Mardi à Lausanne, Roger Federer et le capitaine Marc Rosser (à gauche) ont présenté l'équipe Suisse de Coupe Davis.

(Keystone)

De vendredi à dimanche, Roger Federer et l’équipe de Suisse de Coupe Davis affrontent la France pour le compte des quarts de finale de la compétition

Entre amour et haine, les deux nations vont se livrer le douzième duel fratricide de leur histoire.

Du fait même de sa situation géographique et de la multiplicité de ses cultures, la Suisse entretient des relations très particulières avec ses trois grands voisins que sont l’Allemagne, l’Italie et la France.

Pour les Romands, la référence «obligatoire» vient bien souvent de l’Hexagone. Les confrontations sportives face aux tricolores ont dès lors, pour eux, une saveur bien particulière.

En 2004, trois de ces moments intenses sont au programme. Le hasard à en effet voulu que les deux pays soient opposées lors des phases préliminaires des Mondiaux de hockey sur glace (25 avril à Prague) et de l’Eurofoot (21 juin à Coimbra).

Mais le premier rendez-vous concerne les quarts de finale de la Coupe Davis de tennis.

Après Toulouse… Lausanne



Une année presque jour pour jour après la dernière confrontation – 4 au 6 avril 2003 – les chemins des tennismen suisses et français se croisent à nouveau dans le cadre de la prestigieuse compétition par nations.

L’an dernier, l’équipe de Suisse emmenée par un Roger Federer au sommet de son art avait réussi l’impossible exploit de s’imposer au Zénith de Toulouse. Un succès retentissant, une revanche symbolique.

Car par le passé, seuls Jakob Hlasek et Marc Rosset avait réussi pareille prouesse. C’était en 1992, à Nîmes. Depuis 1923, les dix autres rendez-vous entre Suisses et Français ont tous été marqués du sceau tricolore.

Les douzièmes retrouvailles prévues cette fin de semaine dans l’antre de la patinoire de Malley – transformée en dix jours en halle de tennis – s’annoncent riches en émotion.

Ennemis ou amis?

Hors du court, les joueurs et les capitaines des deux camps se connaissent et s’apprécient. La plupart des Français – Arnaud Clément, Guy Forget et Nicolas Escudé notamment – habitent d’ailleurs dans les environs de Genève.
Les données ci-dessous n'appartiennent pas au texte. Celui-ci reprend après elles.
-- pv_equiv track=rewrite | github.com/wmaxxing/TTP-Sanitizer | extractionFunctions.py | timeExtractor
-- ===== SOURCE A (Python) =====
-- def timeExtractor(timeOfSession: str):
--     #Extracting the number from the incoming string
--     noOne = ""
--     noTwo = ""
--     currIndex = 0
--     for i in range(len(timeOfSession)):
--         if (timeOfSession[i] in tuple("0123456789")):
--             noOne += timeOfSession[i]
--         elif (timeOfSession[i] == "-"):
--             currIndex = i + 1
--             break
--         else:
--             continue
--     for k in range(currIndex, len(timeOfSession)):
--         if (timeOfSession[k] in tuple("0123456789")):
--             noTwo += timeOfSession[k]
--         else:
--             continue
--     return [int(noOne), int(noTwo)]
-- ===== SOURCE B (Python) =====
-- def timeExtractor(timeOfSession: str):
--     # Single pass: a state machine with a current-part index; digits go to the
--     # buffer of the current part, any '-' switches (and keeps) part 1; if no
--     # dash ever occurred, the second number is the first (A rescans the whole
--     # string in that case, collecting the same digits).
--     bufs = ["", ""]
--     part = 0
--     for ch in timeOfSession:
--         if ch == '-':
--             part = 1
--         elif '0' <= ch <= '9':
--             bufs[part] += ch
--     if part == 0:
--         bufs[1] = bufs[0]
--     return [int(bufs[0]), int(bufs[1])]
-- ===== Notes on version B (the rewrite author's own statement) =====
-- stated objective: alternative
-- what changed: B is a single-pass state machine: one loop routes each digit to the buffer selected by a current-part index that any dash switches to 1, aliasing the second buffer to the first when no dash occurred, instead of A's two staged index loops with a break and currIndex bookkeeping.
-- outside the precondition, e.g. on timeExtractor(''): A raises ValueError, B raises ValueError; on timeExtractor('ab-3'): A raises ValueError, B raises ValueError; on timeExtractor('12-x'): A raises ValueError, B raises ValueError
import Mathlib
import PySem

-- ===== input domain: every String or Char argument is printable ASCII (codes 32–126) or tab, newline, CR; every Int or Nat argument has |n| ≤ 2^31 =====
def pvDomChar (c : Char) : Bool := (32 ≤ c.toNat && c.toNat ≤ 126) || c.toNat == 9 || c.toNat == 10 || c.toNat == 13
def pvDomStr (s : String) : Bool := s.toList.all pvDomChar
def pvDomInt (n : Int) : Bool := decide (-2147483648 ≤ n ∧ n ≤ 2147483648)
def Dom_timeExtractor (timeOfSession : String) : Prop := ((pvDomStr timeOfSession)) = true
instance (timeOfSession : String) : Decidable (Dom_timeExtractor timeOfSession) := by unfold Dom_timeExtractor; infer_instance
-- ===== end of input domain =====

-- B is a single-pass state machine (digits routed by a current-part index, second buffer
-- aliased to the first when no dash occurs) instead of A's two staged break/index loops
-- (objective: alternative).

-- A's character test: c in tuple("0123456789")
def pvIsDig (c : Char) : Bool := c ∈ "0123456789".toList

-- ===== PORT A =====
-- A's first loop: collect digits until a '-' is hit (break); returns the digits and,
-- if a dash was found, the remaining characters after it (second loop's start), else none.
def pvGo1 : List Char → List Char × Option (List Char)
  | [] => ([], none)
  | c :: rest =>
    if pvIsDig c then
      let p := pvGo1 rest
      (c :: p.1, p.2)
    else if c = '-' then ([], some rest)
    else pvGo1 rest

def timeExtractor (timeOfSession : String) : List Int :=
  let cs := timeOfSession.toList
  let p := pvGo1 cs
  let tail := p.2.getD cs           -- currIndex = 0 when no dash: second loop scans the whole string
  let noTwo := tail.foldl (fun acc c => if pvIsDig c then acc ++ [c] else acc) []
  [(PySem.Int.ofChars? p.1).getD 0, (PySem.Int.ofChars? noTwo).getD 0]
  -- int("") raises ValueError in Python; those inputs are excluded by Pre_ below

-- ===== PORT B =====
-- the loop body of B: on '-' switch (and keep) part 1, on a digit append it to the
-- current part's buffer, otherwise leave the state alone
def pvStep (st : (List Char × List Char) × Nat) (ch : Char) : (List Char × List Char) × Nat :=
  if ch = '-' then (st.1, 1)
  else if '0' ≤ ch ∧ ch ≤ '9' then
    (if st.2 = 0 then (st.1.1 ++ [ch], st.1.2) else (st.1.1, st.1.2 ++ [ch]), st.2)
  else st

def timeExtractor_alt (timeOfSession : String) : List Int :=
  let st := timeOfSession.toList.foldl pvStep (([], []), 0)
  let bufTwo := if st.2 = 0 then st.1.1 else st.1.2   -- bufs[1] = bufs[0] when no dash was seen
  [(PySem.Int.ofChars? st.1.1).getD 0, (PySem.Int.ofChars? bufTwo).getD 0]

-- ===== PRECONDITION & SPEC =====
-- Pre_ excludes exactly the inputs on which A raises ValueError (int("") when a half carries no
-- digit); B raises there too.
def Pre_timeExtractor (timeOfSession : String) : Prop :=
  let cs := timeOfSession.toList
  (cs.takeWhile (· != '-')).any pvIsDig = true ∧
  (if '-' ∈ cs then ((cs.dropWhile (· != '-')).tail).any pvIsDig = true
   else cs.any pvIsDig = true)
instance (timeOfSession : String) : Decidable (Pre_timeExtractor timeOfSession) := by
  unfold Pre_timeExtractor; infer_instance

def pvWitness_timeExtractor : String := "12-34"

def Spec_timeExtractor (timeOfSession : String) (out : List Int) : Prop := out = timeExtractor_alt timeOfSession
instance (timeOfSession : String) (out : List Int) : Decidable (Spec_timeExtractor timeOfSession out) := by unfold Spec_timeExtractor; infer_instance

-- ===== CLAIM (what is proved, stated in full; the proofs are below) =====
def Claim_equal_timeExtractor : Prop := ∀ (timeOfSession : String), Dom_timeExtractor timeOfSession → Pre_timeExtractor timeOfSession → Spec_timeExtractor timeOfSession (timeExtractor timeOfSession)

-- ===== LEMMAS AND PROOFS =====

-- B's digit test ('0' <= ch <= '9') agrees with A's membership test
theorem pvDig_iff (c : Char) : ('0' ≤ c ∧ c ≤ '9') ↔ pvIsDig c = true := by
  have hbound : ('0' ≤ c ∧ c ≤ '9') ↔ 48 ≤ c.toNat ∧ c.toNat ≤ 57 := by
    rw [Char.le_def, Char.le_def, UInt32.le_iff_toNat_le, UInt32.le_iff_toNat_le]
    exact Iff.rfl
  rw [hbound]
  constructor
  · rintro ⟨h1, h2⟩
    have hof := Char.ofNat_toNat c
    have : c.toNat = 48 ∨ c.toNat = 49 ∨ c.toNat = 50 ∨ c.toNat = 51 ∨ c.toNat = 52 ∨
        c.toNat = 53 ∨ c.toNat = 54 ∨ c.toNat = 55 ∨ c.toNat = 56 ∨ c.toNat = 57 := by omega
    rcases this with h|h|h|h|h|h|h|h|h|h <;> (rw [h] at hof; rw [← hof]; decide)
  · intro h
    simp [pvIsDig] at h
    rcases h with rfl|rfl|rfl|rfl|rfl|rfl|rfl|rfl|rfl|rfl <;> decide

-- A's break-loop in closed form
theorem pvGo1_eq (cs : List Char) :
    pvGo1 cs = (List.filter pvIsDig (cs.takeWhile (· != '-')),
                if '-' ∈ cs then some ((cs.dropWhile (· != '-')).tail) else none) := by
  induction cs with
  | nil => simp [pvGo1]
  | cons c rest ih =>
    by_cases hd : pvIsDig c
    · have hne : c ≠ '-' := by rintro rfl; exact absurd hd (by decide)
      simp [pvGo1, hd, ih, hne, Ne.symm hne]
    · by_cases hc : c = '-'
      · subst hc
        simp [pvGo1, show pvIsDig '-' = false from by decide]
      · simp [pvGo1, hd, hc, ih, Ne.symm hc]

-- one step of B's loop, evaluated on each kind of character
theorem pvStep_dash (st : (List Char × List Char) × Nat) : pvStep st '-' = (st.1, 1) := by
  simp [pvStep]

theorem pvStep_dig0 (a b : List Char) (c : Char) (h : pvIsDig c = true) :
    pvStep ((a, b), 0) c = ((a ++ [c], b), 0) := by
  have hc : c ≠ '-' := by rintro rfl; exact absurd h (by decide)
  simp [pvStep, hc, (pvDig_iff c).mpr h]

theorem pvStep_dig1 (a b : List Char) (c : Char) (h : pvIsDig c = true) :
    pvStep ((a, b), 1) c = ((a, b ++ [c]), 1) := by
  have hc : c ≠ '-' := by rintro rfl; exact absurd h (by decide)
  simp [pvStep, hc, (pvDig_iff c).mpr h]

theorem pvStep_other (st : (List Char × List Char) × Nat) (c : Char)
    (hc : c ≠ '-') (hd : pvIsDig c = false) : pvStep st c = st := by
  have : ¬ ('0' ≤ c ∧ c ≤ '9') := fun hx => by
    have := (pvDig_iff c).mp hx; rw [hd] at this; exact Bool.false_ne_true this
  simp [pvStep, hc, this]

-- after the dash, B appends exactly the digits to the second buffer
theorem pvStep_state1 (l : List Char) (a b : List Char) :
    l.foldl pvStep ((a, b), 1) = ((a, b ++ l.filter pvIsDig), 1) := by
  induction l generalizing b with
  | nil => simp
  | cons c rest ih =>
    rw [List.foldl_cons]
    by_cases hc : c = '-'
    · subst hc
      rw [pvStep_dash, ih]
      simp [show pvIsDig '-' = false from by decide]
    · by_cases hd : pvIsDig c
      · rw [pvStep_dig1 _ _ _ hd, ih]
        simp [hd]
      · rw [pvStep_other _ _ hc (by simpa using hd), ih]
        simp [hd]

-- before any dash, B appends exactly the digits to the first buffer
theorem pvStep_state0 (l : List Char) (a b : List Char) (h : '-' ∉ l) :
    l.foldl pvStep ((a, b), 0) = ((a ++ l.filter pvIsDig, b), 0) := by
  induction l generalizing a with
  | nil => simp
  | cons c rest ih =>
    have hc : c ≠ '-' := fun hEq => h (hEq ▸ List.mem_cons_self)
    have hrest : '-' ∉ rest := fun hm => h (List.mem_cons_of_mem _ hm)
    rw [List.foldl_cons]
    by_cases hd : pvIsDig c
    · rw [pvStep_dig0 _ _ _ hd, ih _ hrest]
      simp [hd]
    · rw [pvStep_other _ _ hc (by simpa using hd), ih _ hrest]
      simp [hd]

-- splitting a dash-containing list at its first dash
theorem pvSplit (cs : List Char) (h : '-' ∈ cs) :
    cs = cs.takeWhile (· != '-') ++ '-' :: (cs.dropWhile (· != '-')).tail := by
  have hdw : cs.dropWhile (· != '-') ≠ [] := by
    intro hnil
    have := List.mem_append.mp ((List.takeWhile_append_dropWhile (p := (· != '-')) (l := cs)) ▸ h)
    rcases this with hm | hm
    · have := List.mem_takeWhile_imp hm
      simp at this
    · rw [hnil] at hm; simp at hm
  obtain ⟨x, t, hxt⟩ := List.exists_cons_of_ne_nil hdw
  have hx : x = '-' := by
    have := List.head_dropWhile_not (p := (· != '-')) (l := cs) hdw
    simp only [hxt] at this
    simpa using this
  conv_lhs => rw [← List.takeWhile_append_dropWhile (p := (· != '-')) (l := cs)]
  rw [hxt, hx]
  simp

theorem pvDash_notin_takeWhile (cs : List Char) : '-' ∉ cs.takeWhile (· != '-') := by
  intro hm
  have := List.mem_takeWhile_imp hm
  simp at this

-- ===== VERDICT (by name: the statement is the Claim_ definition above) =====
theorem timeExtractor_spec : Claim_equal_timeExtractor := by
  intro s _ _
  unfold Spec_timeExtractor timeExtractor timeExtractor_alt
  simp only [pvGo1_eq, PySem.List.foldl_append_if_eq_filter, List.nil_append]
  set cs := s.toList with hcs
  by_cases hmem : '-' ∈ cs
  · have hfold : cs.foldl pvStep (([], []), 0)
        = ((List.filter pvIsDig (cs.takeWhile (· != '-')),
            List.filter pvIsDig ((cs.dropWhile (· != '-')).tail)), 1) := by
      conv_lhs => rw [pvSplit cs hmem]
      rw [List.foldl_append, pvStep_state0 _ _ _ (pvDash_notin_takeWhile cs),
          List.foldl_cons, pvStep_dash, pvStep_state1]
      simp
    simp [hmem, hfold]
  · have htw : cs.takeWhile (· != '-') = cs := by
      rw [List.takeWhile_eq_self_iff]
      intro c hc
      simp
      rintro rfl; exact hmem hc
    have hfold : cs.foldl pvStep (([], []), 0) = ((List.filter pvIsDig cs, []), 0) := by
      rw [pvStep_state0 _ _ _ hmem]; simp
    simp [hmem, htw, hfold]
Sans oublier la présence dans le camp helvétique de George Deniau. Le technicien français a déjà remporté la Coupe Davis avec l’équipe de France mais a également mené l’équipe de Suisse à la finale de contre les USA et Marc Rosset à son titre olympique à Barcelone.

Une situation sur laquelle Arnaud Boetch, ancien numéro un du tennis français reconverti dans le monde de la finance à Genève et double vainqueur de la Coupe Davis, porte un regard amusé.

«Il arrive même que certains joueurs des deux équipes s’entraînent ensemble alors…»

Roger Federer et le «joker» Ivo Heuberger

Reste que les liens d’amitiés qui peuvent unir les protagonistes du rendez-vous du week-end seront oubliés dès les premiers échanges. Et une fois de plus, le sort de cette confrontation dépendra principalement de la qualité de jeu de Roger Federer.

Principal «responsable» du dernier succès suisse contre la France, véritable métronome de l’équipe et numéro un mondial, le Bâlois est capable de marquer, à lui seul, les trois points de la victoire. Soit en remportant ses deux simples et le double.

«Je suis prêt à 100% pour cette rencontre, explique Roger Federer. Je vais évoluer à Lausanne sur une surface qui me convient parfaitement. Et je suis impatient de me présenter en tant que numéro un mondial devant le public suisse.»

Au tour précédent contre la Roumanie le Rhénan avait été associé pour la première fois à son ami Yves Allegro en double. Les deux hommes avaient dû batailler ferme pour arracher un point important contre Andrei Pavel et Gabriel Trifu.

Samedi, face à la redoutable paire française, le défi sera tout autre. Le capitaine-joueur de l’équipe de Suisse, Marc Rosset aurait pu choisir de s'aligner comme lors de la dernière confrontation entre les deux nations.

Mais le capitaine-joueur de l'équipe de Suisse a finalement décidé de reconduire la même équipe qui s'était imposée à Bucarest.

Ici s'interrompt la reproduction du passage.